В эпикризе перечислялись ее особые «заслуги» и утверждалось, что существует «большой риск злоупотребления алкоголем и наркотиками» и что больная страдает «отсутствием способности к самоанализу». Кондуит к этому времени пополнился отягощающими формулировками, такими как «интроверт», «социальная заторможенность», «отсутствие эмпатии», «эгоцентризм», «психопатическое и асоциальное поведение», «неконтактность» и «неспособность усваивать учебный материал». Тот, кто прочитал бы ее эпикриз, мог легко прийти к выводу, что она серьезно отстает в умственном развитии. Негативной характеристикой стал также тот факт, что уличный патруль социальной службы неоднократно наблюдал ее с различными мужчинами в районе площади Мариаторгет. Кроме того, однажды ее застукали в парке Тантулунден, и снова в компании мужчины значительно старше ее. Можно было предположить, что Лисбет Саландер, возможно, занимается или вскоре начнет заниматься проституцией.
Когда окружной суд – инстанция, которой предстояло определить ее будущее, – собрался, чтобы вынести свой вердикт, последний казался предопределенным. Саландер безусловно являлась проблемным подростком, и вряд ли суд мог принять решение, которое расходилось бы с рекомендациями судебно-психиатрической и социальной комиссии.
Утром в тот день, когда был назначен суд, Лисбет забрали из детской психиатрической клиники, куда ее заключили после инцидента в Старом городе. Она ощущала себя сидельцем-лагерником и даже не надеялась пережить все это. Первым в зале суда Лисбет увидела Хольгера Пальмгрена и даже не сразу поняла, что он присутствует тут не в качестве наставника, а выступает как ее адвокат и правозащитник. В тот день она увидела его с совершенно новой стороны.
К удивлению Лисбет, Пальмгрен несомненно выступал в ее пользу и категорически возражал против ее помещения в закрытый интернат. Девушка даже бровью не повела, ничем не выказала своего удивления – ни единый мускул не дрогнул на ее лице, – но внимательно вслушивалась в каждое его слово.
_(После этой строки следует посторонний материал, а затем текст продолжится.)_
-- pv_equiv track=rewrite | github.com/DorotheeMorand/empathy_videos_analysis_DMG | physio_clean_and_correlate_DMG.py | exclude_invalid
-- ===== SOURCE A (Python) =====
-- def does_overlap(intv1, intv2):
--     (a1, b1) = intv1
--     if a1 > b1: (a1, b1) = (b1, a1)  # if coded inversely, flip
--     (a2, b2) = intv2
--     if a2 > b2: (a2, b2) = (b2, a2)
--     overlapmin = max([a1, a2])
--     overlapmax = min([b1, b2])
--     return overlapmin <= overlapmax
--
-- def exclude_invalid(peak_times, invalid_areas):
--     valid_intervals = []
--     for i in range(len(peak_times) - 1):  # -1 so it does not go out of range (for intervals)
--         start_time = peak_times[i]  # peak 1
--         end_time = peak_times[i + 1]  # peak 2
--         interval = (start_time, end_time)
--         if not any(does_overlap(interval, invalid_area) for invalid_area in invalid_areas):
--             valid_intervals.append(interval)
--     return valid_intervals
-- ===== SOURCE B (Python) =====
-- from bisect import bisect_right
--
-- def exclude_invalid(peak_times, invalid_areas):
--     # normalize areas, sort by start, precompute prefix-max of ends
--     areas = sorted(((a, b) if a <= b else (b, a) for (a, b) in invalid_areas),
--                    key=lambda p: p[0])
--     starts = [a for (a, _) in areas]
--     prefmax = []
--     best = None
--     for (_, b) in areas:
--         best = b if best is None or b > best else best
--         prefmax.append(best)
--     out = []
--     for (s, e) in zip(peak_times, peak_times[1:]):
--         (lo, hi) = (s, e) if s <= e else (e, s)
--         k = bisect_right(starts, hi)
--         if k == 0 or prefmax[k - 1] < lo:
--             out.append((s, e))
--     return out
-- ===== Notes on version B (the rewrite author's own statement) =====
-- stated objective: faster
-- what changed: Replaces A's per-interval linear scan over all invalid areas with a one-time sort of the normalized areas plus a prefix-max array of right endpoints, answering each consecutive-peak interval's overlap test by a single bisect_right stabbing query.
import Mathlib
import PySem

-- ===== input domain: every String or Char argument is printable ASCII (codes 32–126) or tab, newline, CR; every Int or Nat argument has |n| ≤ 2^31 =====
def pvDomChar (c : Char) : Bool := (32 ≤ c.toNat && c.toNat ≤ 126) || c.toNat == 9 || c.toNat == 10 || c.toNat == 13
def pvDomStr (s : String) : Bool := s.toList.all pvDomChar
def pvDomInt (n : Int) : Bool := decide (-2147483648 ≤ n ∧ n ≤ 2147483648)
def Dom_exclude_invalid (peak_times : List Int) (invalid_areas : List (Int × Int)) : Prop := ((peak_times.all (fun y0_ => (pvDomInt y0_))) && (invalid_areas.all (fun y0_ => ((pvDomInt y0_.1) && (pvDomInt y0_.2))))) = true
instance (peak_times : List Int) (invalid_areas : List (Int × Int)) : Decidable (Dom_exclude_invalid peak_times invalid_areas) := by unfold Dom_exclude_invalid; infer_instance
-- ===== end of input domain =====

-- B replaces A's per-interval scan of all invalid areas (O(n*m)) by sorting the normalized
-- areas once, prefix-max of their right endpoints, and a binary-search stabbing query per
-- consecutive-peak interval (objective: faster).

-- ===== PORT A =====
def does_overlap (intv1 intv2 : Int × Int) : Bool :=
  let p1 := if intv1.1 > intv1.2 then (intv1.2, intv1.1) else intv1
  let p2 := if intv2.1 > intv2.2 then (intv2.2, intv2.1) else intv2
  let overlapmin := max p1.1 p2.1
  let overlapmax := min p1.2 p2.2
  decide (overlapmin ≤ overlapmax)

def exclude_invalid (peak_times : List Int) (invalid_areas : List (Int × Int)) : List (Int × Int) :=
  (PySem.List.pyRange 0 ((peak_times.length : Int) - 1) 1).foldl (fun valid_intervals i =>
    let start_time := PySem.List.pyGetD peak_times i 0
    let end_time := PySem.List.pyGetD peak_times (i + 1) 0
    let interval := (start_time, end_time)
    if invalid_areas.any (fun invalid_area => does_overlap interval invalid_area) then
      valid_intervals
    else valid_intervals ++ [interval]) []

-- ===== PORT B =====
def exclude_invalid_alt (peak_times : List Int) (invalid_areas : List (Int × Int)) : List (Int × Int) :=
  let areas := PySem.List.sorted
      (invalid_areas.map (fun p => if p.1 ≤ p.2 then p else (p.2, p.1))) (fun p => p.1) false
  let starts := areas.map (fun p => p.1)
  let prefmax := (areas.foldl (fun (st : Option Int × List Int) p =>
      let b : Int := match st.1 with
        | none => p.2
        | some m => if p.2 > m then p.2 else m
      (some b, st.2 ++ [b])) (none, [])).2
  (peak_times.zip peak_times.tail).foldl (fun out se =>
    let lohi := if se.1 ≤ se.2 then se else (se.2, se.1)
    let k := PySem.List.bisectRight starts lohi.2
    if k = 0 ∨ prefmax.getD (k - 1) 0 < lohi.1 then out ++ [se] else out) []

-- ===== PRECONDITION & SPEC =====
def Spec_exclude_invalid (peak_times : List Int) (invalid_areas : List (Int × Int)) (out : List (Int × Int)) : Prop := out = exclude_invalid_alt peak_times invalid_areas
instance (peak_times : List Int) (invalid_areas : List (Int × Int)) (out : List (Int × Int)) : Decidable (Spec_exclude_invalid peak_times invalid_areas out) := by unfold Spec_exclude_invalid; infer_instance

-- ===== CLAIM (what is proved, stated in full; the proofs are below) =====
def Claim_equal_exclude_invalid : Prop := ∀ (peak_times : List Int) (invalid_areas : List (Int × Int)), Dom_exclude_invalid peak_times invalid_areas → Spec_exclude_invalid peak_times invalid_areas (exclude_invalid peak_times invalid_areas)

-- ===== LEMMAS AND PROOFS =====

def pvBuildPref (l : List (Int × Int)) (best : Option Int) : List Int :=
  match l with
  | [] => []
  | p :: rest =>
    let b : Int := match best with
      | none => p.2
      | some m => if p.2 > m then p.2 else m
    b :: pvBuildPref rest (some b)

def pvLastBest (l : List (Int × Int)) (best : Option Int) : Option Int :=
  match l with
  | [] => best
  | p :: rest =>
    let b : Int := match best with
      | none => p.2
      | some m => if p.2 > m then p.2 else m
    pvLastBest rest (some b)

theorem pvFoldPref (l : List (Int × Int)) (best : Option Int) (acc : List Int) :
    (l.foldl (fun (st : Option Int × List Int) p =>
      let b : Int := match st.1 with
        | none => p.2
        | some m => if p.2 > m then p.2 else m
      (some b, st.2 ++ [b])) (best, acc)) =
    (pvLastBest l best, acc ++ pvBuildPref l best) := by
  induction l generalizing best acc with
  | nil => simp [pvLastBest, pvBuildPref]
  | cons p rest ih => simp [pvLastBest, pvBuildPref, List.foldl_cons, ih]

theorem pvDoesOverlap_iff (s e : Int) (q : Int × Int) :
    does_overlap (s, e) q = true ↔
      (min q.1 q.2 ≤ max s e ∧ min s e ≤ max q.1 q.2) := by
  simp only [does_overlap, decide_eq_true_eq]
  split_ifs <;> omega

theorem pvIntervals_eq (pt : List Int) :
    (PySem.List.pyRange 0 ((pt.length : Int) - 1) 1).map
      (fun i => (PySem.List.pyGetD pt i 0, PySem.List.pyGetD pt (i + 1) 0)) =
    pt.zip pt.tail := by
  apply List.ext_getElem
  · simp [PySem.List.length_pyRange_one]
  · intro k h1 h2
    have hk : k < pt.length - 1 := by
      simp [PySem.List.length_pyRange_one] at h1; omega
    simp only [List.getElem_map, PySem.List.getElem_pyRange_one, List.getElem_zip,
      List.getElem_tail, zero_add]
    have h1' : PySem.List.pyGetD pt ((k : Int)) 0 = pt[k] := by
      rw [PySem.List.pyGetD_natCast]; exact List.getD_eq_getElem _ _ (by omega)
    have h2' : PySem.List.pyGetD pt ((k : Int) + 1) 0 = pt[k+1] := by
      have : ((k : Int) + 1) = ((k + 1 : Nat) : Int) := by push_cast; ring
      rw [this, PySem.List.pyGetD_natCast]; exact List.getD_eq_getElem _ _ (by omega)
    simp [h1', h2']

theorem pvBuildPref_spec (l : List (Int × Int)) (best : Option Int) (j : Nat)
    (hj : j < l.length) (x : Int) :
    x ≤ (pvBuildPref l best).getD j 0 ↔
      (∃ i, ∃ _ : i < l.length, i ≤ j ∧ x ≤ l[i].2) ∨ (∃ m, best = some m ∧ x ≤ m) := by
  induction l generalizing best j with
  | nil => simp at hj
  | cons p rest ih =>
    match j with
    | 0 =>
      simp only [pvBuildPref, List.getD_cons_zero]
      constructor
      · intro h
        match best with
        | none => exact Or.inl ⟨0, by simp, by omega, h⟩
        | some m =>
          simp only at h
          split_ifs at h with hc
          · exact Or.inl ⟨0, by simp, by omega, h⟩
          · exact Or.inr ⟨m, rfl, h⟩
      · rintro (⟨i, hi, hij, hx⟩ | ⟨m, hm, hx⟩)
        · interval_cases i
          simp only [List.getElem_cons_zero] at hx
          match best with
          | none => exact hx
          | some m => simp only; split_ifs <;> omega
        · subst hm; simp only; split_ifs <;> omega
    | j + 1 =>
      simp only [pvBuildPref, List.getD_cons_succ]
      rw [ih (some _) j (by simpa using hj) ]
      constructor
      · rintro (⟨i, hi, hij, hx⟩ | ⟨m, hm, hx⟩)
        · exact Or.inl ⟨i + 1, by simpa using hi, by omega, by simpa using hx⟩
        · simp only [Option.some.injEq] at hm
          subst hm
          match best with
          | none => exact Or.inl ⟨0, by simp, by omega, by simpa using hx⟩
          | some m' =>
            simp only at hx
            split_ifs at hx with hc
            · exact Or.inl ⟨0, by simp, by omega, by simpa using hx⟩
            · exact Or.inr ⟨m', rfl, hx⟩
      · rintro (⟨i, hi, hij, hx⟩ | ⟨m, hm, hx⟩)
        · match i with
          | 0 =>
            refine Or.inr ⟨_, rfl, ?_⟩
            simp only [List.getElem_cons_zero] at hx
            match best with
            | none => exact hx
            | some m' => simp only; split_ifs <;> omega
          | i + 1 =>
            exact Or.inl ⟨i, by simpa using hi, by omega, by simpa using hx⟩
        · refine Or.inr ⟨_, rfl, ?_⟩
          subst hm
          simp only
          split_ifs <;> omega

theorem pvNorm (q : Int × Int) :
    (if q.1 ≤ q.2 then q else (q.2, q.1)) = (min q.1 q.2, max q.1 q.2) := by
  obtain ⟨a, b⟩ := q
  split_ifs <;> simp [min_def, max_def] <;> omega

theorem pvPred_eq (inv : List (Int × Int)) (s e : Int) :
    (inv.any (fun q => does_overlap (s, e) q) = true) ↔
    ¬(PySem.List.bisectRight
        ((PySem.List.sorted (inv.map (fun p => if p.1 ≤ p.2 then p else (p.2, p.1)))
          (fun p => p.1) false).map (fun p => p.1)) (max s e) = 0 ∨
      (pvBuildPref (PySem.List.sorted (inv.map (fun p => if p.1 ≤ p.2 then p else (p.2, p.1)))
          (fun p => p.1) false) none).getD
        (PySem.List.bisectRight
          ((PySem.List.sorted (inv.map (fun p => if p.1 ≤ p.2 then p else (p.2, p.1)))
            (fun p => p.1) false).map (fun p => p.1)) (max s e) - 1) 0 < min s e) := by
  set areas := PySem.List.sorted (inv.map (fun p => if p.1 ≤ p.2 then p else (p.2, p.1)))
      (fun p => p.1) false with hareas
  set starts := areas.map (fun p => p.1) with hstarts
  set k := PySem.List.bisectRight starts (max s e) with hkdef
  have hsorted : starts.Pairwise (· ≤ ·) := by
    rw [hstarts, List.pairwise_map]
    exact PySem.List.sorted_pairwise _ _
  obtain ⟨hkle, hlt, hgt⟩ := PySem.List.bisectRight_spec starts (max s e) hsorted
  have hlen : starts.length = areas.length := by rw [hstarts]; exact List.length_map ..
  have h1 : (inv.any (fun q => does_overlap (s, e) q) = true) ↔
      ∃ i, ∃ _ : i < areas.length, areas[i].1 ≤ max s e ∧ min s e ≤ areas[i].2 := by
    rw [List.any_eq_true]
    constructor
    · rintro ⟨q, hq, hov⟩
      rw [pvDoesOverlap_iff] at hov
      have hmem : (min q.1 q.2, max q.1 q.2) ∈ areas := by
        rw [hareas, PySem.List.mem_sorted _ _ _ _, ← pvNorm]
        exact List.mem_map_of_mem hq
      obtain ⟨i, hi, hEq⟩ := List.mem_iff_getElem.mp hmem
      exact ⟨i, hi, by rw [hEq]; exact hov.1, by rw [hEq]; exact hov.2⟩
    · rintro ⟨i, hi, ha, hb⟩
      have hmem : areas[i] ∈ inv.map (fun p => if p.1 ≤ p.2 then p else (p.2, p.1)) :=
        (PySem.List.mem_sorted _ _ _ _).mp (List.getElem_mem hi)
      obtain ⟨q, hq, hEq⟩ := List.mem_map.mp hmem
      rw [pvNorm] at hEq
      refine ⟨q, hq, (pvDoesOverlap_iff s e q).mpr ?_⟩
      rw [← hEq] at ha hb
      exact ⟨ha, hb⟩
  rw [h1]
  constructor
  · rintro ⟨i, hi, ha, hb⟩
    have hstarti : starts[i]'(by omega) = areas[i].1 := List.getElem_map ..
    have hik : i < k := by
      by_contra hcon
      have := hgt i (by omega) (by omega)
      rw [hstarti] at this
      omega
    push_neg
    refine ⟨by omega, ?_⟩
    rw [pvBuildPref_spec areas none (k - 1) (by omega) (min s e)]
    exact Or.inl ⟨i, hi, by omega, hb⟩
  · intro h
    push_neg at h
    obtain ⟨hk0, hge⟩ := h
    rw [pvBuildPref_spec areas none (k - 1) (by omega) (min s e)] at hge
    rcases hge with ⟨i, hi, hij, hx⟩ | ⟨m, hm, _⟩
    · refine ⟨i, hi, ?_, hx⟩
      have := hlt i (by omega) (by omega)
      have hstarti : starts[i]'(by omega) = areas[i].1 := List.getElem_map ..
      omega
    · simp at hm

-- ===== VERDICT (by name: the statement is the Claim_ definition above) =====
theorem exclude_invalid_spec : Claim_equal_exclude_invalid := by
  intro pt inv _
  unfold Spec_exclude_invalid exclude_invalid exclude_invalid_alt
  simp only [pvFoldPref, List.nil_append]
  rw [← pvIntervals_eq pt, List.foldl_map]
  congr 1
  funext acc i
  rw [pvNorm]
  by_cases h : (inv.any fun invalid_area =>
      does_overlap (PySem.List.pyGetD pt i 0, PySem.List.pyGetD pt (i + 1) 0) invalid_area) = true
  · rw [if_pos h, if_neg ((pvPred_eq inv _ _).mp h)]
  · rw [if_neg h, if_pos (not_not.mp (fun hc => h ((pvPred_eq inv _ _).mpr hc)))]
Пальмгрен на протяжении двух часов вел перекрестный допрос врача, некоего доктора Йеспера X. Лёдермана, который подписался под рекомендацией засунуть Саландер в интернат. Адвокат придирался к каждой детали заключения и требовал у врача четко обосновать каждый пункт с научной точки зрения. Так постепенно стало очевидно, что, поскольку пациентка полностью отказалась от участия в тестах, заключение врачей на самом деле было основано на догадках, а не на объективных данных.
Под конец судебного разбирательства Пальмгрен заявил, что принудительное помещение ее в интернат не только откровенно противоречит постановлению риксдага относительно подобных случаев, но в данном случае даже послужит поводом к политическим дискуссиям и жесткой критике в прессе. Так что следует найти альтернативное решение, устраивающее всех. Обычно при рассмотрении подобных дел такая лексика не употреблялась, и судьи беспокойно зашевелились.
В итоге суд пришел к компромиссу. Его решение гласило, что Лисбет Саландер признается психически больной, но сейчас она находится в состоянии ремиссии, и необязательно помещать ее в соответствующее закрытое учреждение. В то же время суд принял во внимание рекомендации руководителя социальной службы установить над нею опекунство. Тут председатель суда с ехидцей обратился к Хольгеру Пальмгрену, который до сего момента оставался ее наставником, с вопросом, не возьмет ли тот на себя такую ответственность. Он, очевидно, полагал, что адвокат под каким-нибудь благовидным предлогом откажется. Но тот, напротив, с готовностью заявил, что безусловно возьмет на себя обязанность опекуна фрёкен Саландер – однако с одним условием.
– Только если фрёкен Саландер питает ко мне доверие и согласна, чтобы я стал ее опекуном, – сказал он, обращаясь прямо к ней.
Лисбет надоели реплики, которыми целый день обменивались в ее присутствии. Более того, до этого момента ее мнения никто не спрашивал. Она долго смотрела на Хольгера Пальмгрена, а потом молча кивнула.
В адвокате Пальмгрене примечательным образом совмещались качества юриста и социального работника старого образца. Много лет назад политическая партия избрала его членом муниципальной социальной комиссии, и почти всю свою жизнь он посвятил общению с трудными подростками. Даже самая сложная из его подопечных питала к адвокату уважение, и их союз почти граничил с дружбой.